Following the dire first half, the CAAC said the sector had been hit by more than Rmb300 billion in losses since late 2019 (when Covid-19 was first reported in Wuhan).
To put that in perspective, total profits for all the Chinese carriers in the five years to 2019 stood at about Rmb160 billion.
The airlines have also been struggling to absorb the heavy weight of soaring debts, with the CAAC acknowledging that at least 12 carriers were suffering from negative equity status by the end of June.
With more funding required, some of the biggest carriers have announced plans to recapitalise. The state-led restructuring of HNA Group has seen control of the conglomerate’s crown jewel Hainan Airlines transferred to energy firm Fangda, for instance, following a Rmb38 billion cash injection last year. In May China Eastern announced a Rmb15 billion fundraising involving 38 domestic investors. Air China also came up with its own (earlier mentioned) Rmb15 billion share sale last month.
Much of the cash infusion has been provided by state-owned enterprises, often by the various unlisted parents of the carriers concerned, although National Business Daily reckons that fund managers are starting to get more interested in the share prices of some of the carriers after the prolonged sell-offs in recent years.

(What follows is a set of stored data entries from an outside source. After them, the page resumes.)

-- pv_equiv track=rewrite | github.com/post-soybeen/samuraipack | plato/plot.py | AutoLine
-- ===== SOURCE A (Python) =====
-- _lines = ['_', '__', '_.', ':']
--
-- def AutoLine(n, source=None):
--     lines = []
--     m = len(_lines)
--     for i in range(n):
--         if source is None :
--             lines.append(_lines[i%m])
--         else :
--             lines.append(source)
--     return lines
-- ===== SOURCE B (Python) =====
-- _lines = ['_', '__', '_.', ':']
--
-- def AutoLine(n, source=None):
--     if source is not None:
--         return [source] * n
--     return (_lines * (n // len(_lines) + 1))[:n]
-- ===== Notes on version B (the rewrite author's own statement) =====
-- stated objective: simpler
-- what changed: Replaced the per-element modulo-indexed append loop by a single branch on source: list repetition [source]*n, or tiling _lines (n//4+1) times and slicing to length n — no explicit loop remains.
import Mathlib
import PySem

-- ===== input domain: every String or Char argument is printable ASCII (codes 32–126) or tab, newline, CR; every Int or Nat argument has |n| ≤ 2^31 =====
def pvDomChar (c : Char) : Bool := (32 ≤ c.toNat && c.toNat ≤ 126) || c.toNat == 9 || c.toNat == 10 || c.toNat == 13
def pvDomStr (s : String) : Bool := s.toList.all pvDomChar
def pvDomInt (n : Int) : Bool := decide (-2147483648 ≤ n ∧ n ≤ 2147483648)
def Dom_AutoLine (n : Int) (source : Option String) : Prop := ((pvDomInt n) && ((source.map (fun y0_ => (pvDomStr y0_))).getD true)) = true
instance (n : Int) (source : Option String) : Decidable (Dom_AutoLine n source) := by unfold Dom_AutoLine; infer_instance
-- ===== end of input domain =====

-- B replaces A's per-element modulo-indexed append loop by one branch on source: [source]*n, or tiling _lines (n//4+1) times and slicing to n (objective: simpler — no explicit loop remains).

-- ===== PORT A =====
-- module constant _lines
def pvLines : List String := ["_", "__", "_.", ":"]

-- the index i % m is always in range (0 ≤ i < n, m = 4), hence pyGetD with default "" is exact
def AutoLine (n : Int) (source : Option String) : List String :=
  let m : Int := (pvLines.length : Int)
  (PySem.List.pyRange 0 n 1).foldl (fun lines i =>
    match source with
    | none => lines ++ [PySem.List.pyGetD pvLines (PySem.Int.mod i m) ""]
    | some s => lines ++ [s]) []

-- ===== PORT B =====
def AutoLine_alt (n : Int) (source : Option String) : List String :=
  match source with
  | some s => List.replicate n.toNat s       -- [source] * n  (empty for n ≤ 0)
  | none =>
      -- (_lines * (n // len(_lines) + 1))[:n]
      PySem.List.slice
        ((List.replicate (PySem.Int.floordiv n (pvLines.length : Int) + 1).toNat pvLines).flatten)
        none (some n)

-- ===== PRECONDITION & SPEC =====
def Spec_AutoLine (n : Int) (source : Option String) (out : List String) : Prop := out = AutoLine_alt n source
instance (n : Int) (source : Option String) (out : List String) : Decidable (Spec_AutoLine n source out) := by unfold Spec_AutoLine; infer_instance

-- ===== CLAIM (what is proved, stated in full; the proofs are below) =====
def Claim_equal_AutoLine : Prop := ∀ (n : Int) (source : Option String), Dom_AutoLine n source → Spec_AutoLine n source (AutoLine n source)

-- ===== LEMMAS AND PROOFS =====

-- element k of m tiled copies of pvLines is pvLines[k % 4]
theorem getElem_flatten_replicate_pvLines (m k : Nat) (hk : k < 4 * m)
    (h : k < ((List.replicate m pvLines).flatten).length) :
    ((List.replicate m pvLines).flatten)[k] = pvLines.getD (k % 4) "" := by
  induction m generalizing k with
  | zero => omega
  | succ m ih =>
    have he : (List.replicate (m+1) pvLines).flatten = pvLines ++ (List.replicate m pvLines).flatten := by
      rw [List.replicate_succ, List.flatten_cons]
    rw [List.getElem_of_eq he]
    rw [he] at h
    by_cases h4 : k < 4
    · rw [List.getElem_append_left (by simpa [pvLines] using h4)]
      rw [Nat.mod_eq_of_lt h4, List.getD_eq_getElem _ _ (by simp [pvLines]; omega)]
    · have hlen : pvLines.length ≤ k := by simp [pvLines]; omega
      rw [List.getElem_append_right hlen]
      have hk' : k - pvLines.length < 4 * m := by simp [pvLines] at *; omega
      rw [ih (k - pvLines.length) hk']
      have : (k - pvLines.length) % 4 = k % 4 := by
        simp [pvLines]
        omega
      rw [this]

theorem tile_len (m : Nat) : ((List.replicate m pvLines).flatten).length = 4 * m := by
  induction m with
  | zero => simp
  | succ m ih => rw [List.replicate_succ, List.flatten_cons]; simp [pvLines] at *; omega

-- the cycled map equals tiling-and-truncating, at the Nat level
theorem cycle_eq_tile (N : Nat) :
    (List.range N).map (fun k => pvLines.getD (k % 4) "") =
    ((List.replicate (N / 4 + 1) pvLines).flatten).take N := by
  have hlen : ((List.replicate (N / 4 + 1) pvLines).flatten).length = 4 * (N / 4 + 1) :=
    tile_len _
  have hN : N ≤ 4 * (N / 4 + 1) := by
    have := Nat.div_add_mod N 4
    have := Nat.mod_lt N (show 0 < 4 by norm_num)
    omega
  apply List.ext_getElem
  · simp [hlen]; omega
  · intro k h1 h2
    simp only [List.getElem_map, List.getElem_range, List.getElem_take]
    have hk : k < N := by simpa using h1
    exact (getElem_flatten_replicate_pvLines _ k (by omega) _).symm

theorem AutoLine_spec_aux : ∀ (n : Int) (source : Option String), Spec_AutoLine n source (AutoLine n source) := by
  intro n source
  unfold Spec_AutoLine AutoLine AutoLine_alt
  cases source with
  | some s =>
    simp only []
    rw [PySem.List.foldl_append_singleton_eq_map, List.map_const']
    simp [PySem.List.length_pyRange_one]
  | none =>
    simp only []
    rw [PySem.List.foldl_append_singleton_eq_map]
    by_cases hn : 0 < n
    · have hcast : n = (n.toNat : Int) := by omega
      rw [hcast, PySem.List.pyRange_zero_natCast, PySem.List.slice_to_natCast]
      have hfd : PySem.Int.floordiv ((n.toNat : Int)) ((pvLines.length : Int)) = ((n.toNat / 4 : Nat) : Int) := by
        simp [pvLines]
      rw [hfd]
      have ht : (((n.toNat / 4 : Nat) : Int) + 1).toNat = n.toNat / 4 + 1 := by omega
      rw [ht, ← cycle_eq_tile, List.map_map]
      apply List.map_congr_left
      intro k hk
      simp only [Function.comp]
      have hmod : PySem.Int.mod ((k : Int)) ((pvLines.length : Int)) = ((k % 4 : Nat) : Int) := by
        simp [pvLines]
      rw [hmod, PySem.List.pyGetD_natCast]
    · rw [PySem.List.pyRange_one_eq_nil (by omega)]
      by_cases h0 : n = 0
      · subst h0; decide
      · have hlt : PySem.Int.floordiv n ((pvLines.length : Int)) < 0 := by
          have h4 : ((pvLines.length : Nat) : Int) = 4 := by simp [pvLines]
          rw [h4, PySem.Int.floordiv_lt_iff_lt_mul (by norm_num)]
          omega
        have h1 : (PySem.Int.floordiv n ((pvLines.length : Int)) + 1).toNat = 0 := by omega
        rw [h1]
        simp [PySem.List.slice]

-- ===== VERDICT (by name: the statement is the Claim_ definition above) =====
theorem AutoLine_spec : Claim_equal_AutoLine := fun n source _ => AutoLine_spec_aux n source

Local research analysts point out too that the industry will continue to get ‘policy protection’ from an anxious government. Indeed, the Ministry of Finance announced earlier this year that it would offer subsidies to help the airlines weather the Covid-19 downturn. Cash support was provided when average numbers of flights on domestic routes fell to fewer than 4,500 a day.
Meanwhile, the State Council has made Rmb150 billion available in “emergency loans” for the sector, as well as granting a Rmb200 billion quota for carriers to raise new funding themselves by selling debt.
Tax rebates for the industry also amounted to Rmb12.5 billion during the first half of 2022, Caijing magazine reported.
Chinese leaders are travelling abroad again…
Underlying the cautious approach to containing the pandemic, senior political figures including Chinese President Xi Jinping have shunned overseas trips over the past two years.
However, in a potentially significant change in direction the foreign ministry of Kazakhstan confirmed this month that Xi will visit the central Asian country on September 14 in what will be his first foreign visit since the beginning of the Covid-19 pandemic (Xinhua has yet to confirm the news).
Li Zhanshu, one of the seven members of the Communist Party’s Politburo Standing Committee, also travelled to Vladivostok in Russia this week to attend a forum that featured Russian leader Vladimir Putin.
Chinese airline bosses will be hoping that journeys like these are a tentative signal that other passengers will start to return to domestic and international routes, especially once the all-important 20th National Congress has concluded next month.
“Chinese President Xi Jinping is one of the very few – if only – state leaders in the world to have avoided overseas travel in the past two years because of Covid-19,” the South China Morning Post noted, adding in an article this week that face-to-face diplomatic activities may indicate the “beginning of the end” of the zero-Covid policy.